While you might think this requirement affects the software rather than the persistent data, it can affect the data also. For example, if you want the greater security of a mandatory access security scheme, you need to associate security labels with the data at all levels of the system, including the database and operating system. This quickly narrows down your technology choices, as there aren't many operating systems and database managers that support this level of security. It also has implications for authentication and access to the persistent data, which overlaps with the previous requirement relating to data integrity. Also, espionage is now easier than ever with Internet access to data.
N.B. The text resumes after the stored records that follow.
-- pv_equiv track=rewrite | github.com/Philat/pythonBasics | lesson1/task3.py | formater
-- ===== SOURCE A (Python) =====
-- def formater(m):
--     array_of_time = []
--     array_of_time.append(m)
--     sum_array_of_time = array_of_time[0]
--     for i in range(1,3):
--         array_of_time.append(m*(10**i)+array_of_time[i-1])
--         sum_array_of_time = sum_array_of_time + array_of_time[i]
--     array_of_time.append(sum_array_of_time)
--     return array_of_time
-- ===== SOURCE B (Python) =====
-- def formater(m):
--     # closed form: loop always produces m, 11m, 111m and their sum
--     return [m, 11 * m, 111 * m, m + 11 * m + 111 * m]
-- ===== Notes on version B (the rewrite author's own statement) =====
-- stated objective: simpler
-- what changed: Replaces the loop with an accumulator array and running sum by the closed-form list literal [m, 11*m, 111*m, m+11*m+111*m].
import Mathlib
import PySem

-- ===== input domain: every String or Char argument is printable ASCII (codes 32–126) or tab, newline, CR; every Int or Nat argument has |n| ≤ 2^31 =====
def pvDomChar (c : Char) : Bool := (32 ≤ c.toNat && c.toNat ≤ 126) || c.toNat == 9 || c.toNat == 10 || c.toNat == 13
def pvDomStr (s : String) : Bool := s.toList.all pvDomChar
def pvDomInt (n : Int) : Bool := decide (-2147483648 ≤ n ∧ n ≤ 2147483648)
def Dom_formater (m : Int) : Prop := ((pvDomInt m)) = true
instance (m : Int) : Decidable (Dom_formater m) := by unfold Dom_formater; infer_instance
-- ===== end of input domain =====

-- B replaces A's accumulator loop by the closed-form list literal (objective: simpler).

-- ===== PORT A =====
-- literal transliteration: list `array_of_time`, running `sum_array_of_time`,
-- loop over range(1,3); indexing via pyGet? (always in range, getD 0 never used)
def formater (m : Int) : List Int :=
  let arr : List Int := []
  let arr := arr ++ [m]
  let s := (PySem.List.pyGet? arr 0).getD 0
  let st := (PySem.List.pyRange 1 3 1).foldl
    (fun (st : List Int × Int) i =>
      let arr := st.1 ++ [m * (10 ^ i.toNat) + (PySem.List.pyGet? st.1 (i - 1)).getD 0]
      let s := st.2 + (PySem.List.pyGet? arr i).getD 0
      (arr, s)) (arr, s)
  st.1 ++ [st.2]

-- ===== PORT B =====
def formater_alt (m : Int) : List Int := [m, 11 * m, 111 * m, m + 11 * m + 111 * m]

-- ===== PRECONDITION & SPEC =====
def Spec_formater (m : Int) (out : List Int) : Prop := out = formater_alt m
instance (m : Int) (out : List Int) : Decidable (Spec_formater m out) := by unfold Spec_formater; infer_instance

-- ===== CLAIM (what is proved, stated in full; the proofs are below) =====
def Claim_equal_formater : Prop := ∀ (m : Int), Dom_formater m → Spec_formater m (formater m)

-- ===== LEMMAS AND PROOFS =====

-- ===== VERDICT (by name: the statement is the Claim_ definition above) =====
theorem formater_spec : Claim_equal_formater := by
  intro m _
  show formater m = formater_alt m
  simp [formater, formater_alt, PySem.List.pyRange, PySem.List.pyGet?, PySem.List.pyIdx?,
    List.range_succ]
  refine ⟨by ring, by ring, by ring⟩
Holmes PLC depends upon the confidentiality of its trade secrets and other types of intellectual property in the database. Security at the database level protects those secrets from access through other

mechanisms than applications.

ƒ The most important problem with this system is a combination of invasion of privacy and intellectual property issues. Much of the material from which Holmes PLC gathers information is public. As time goes on, Holmes PLC will increasingly use information gathered from individual informants, police agencies, and other private organizations. This could cause problems with privacy laws and regulations, particularly wiretapping and electronic eavesdropping laws in varying jurisdictions around the world. Also, material gathered from public sources may be subject to copyright or other intellectual property restrictions.

The major implication of this requirement is a need to store licenses and permissions relating to proprietary and restricted data. This is another kind of second-order data. This also relates back to the

security requirement, as keeping intellectual property secure is often required, as is privacy of data applying to individuals.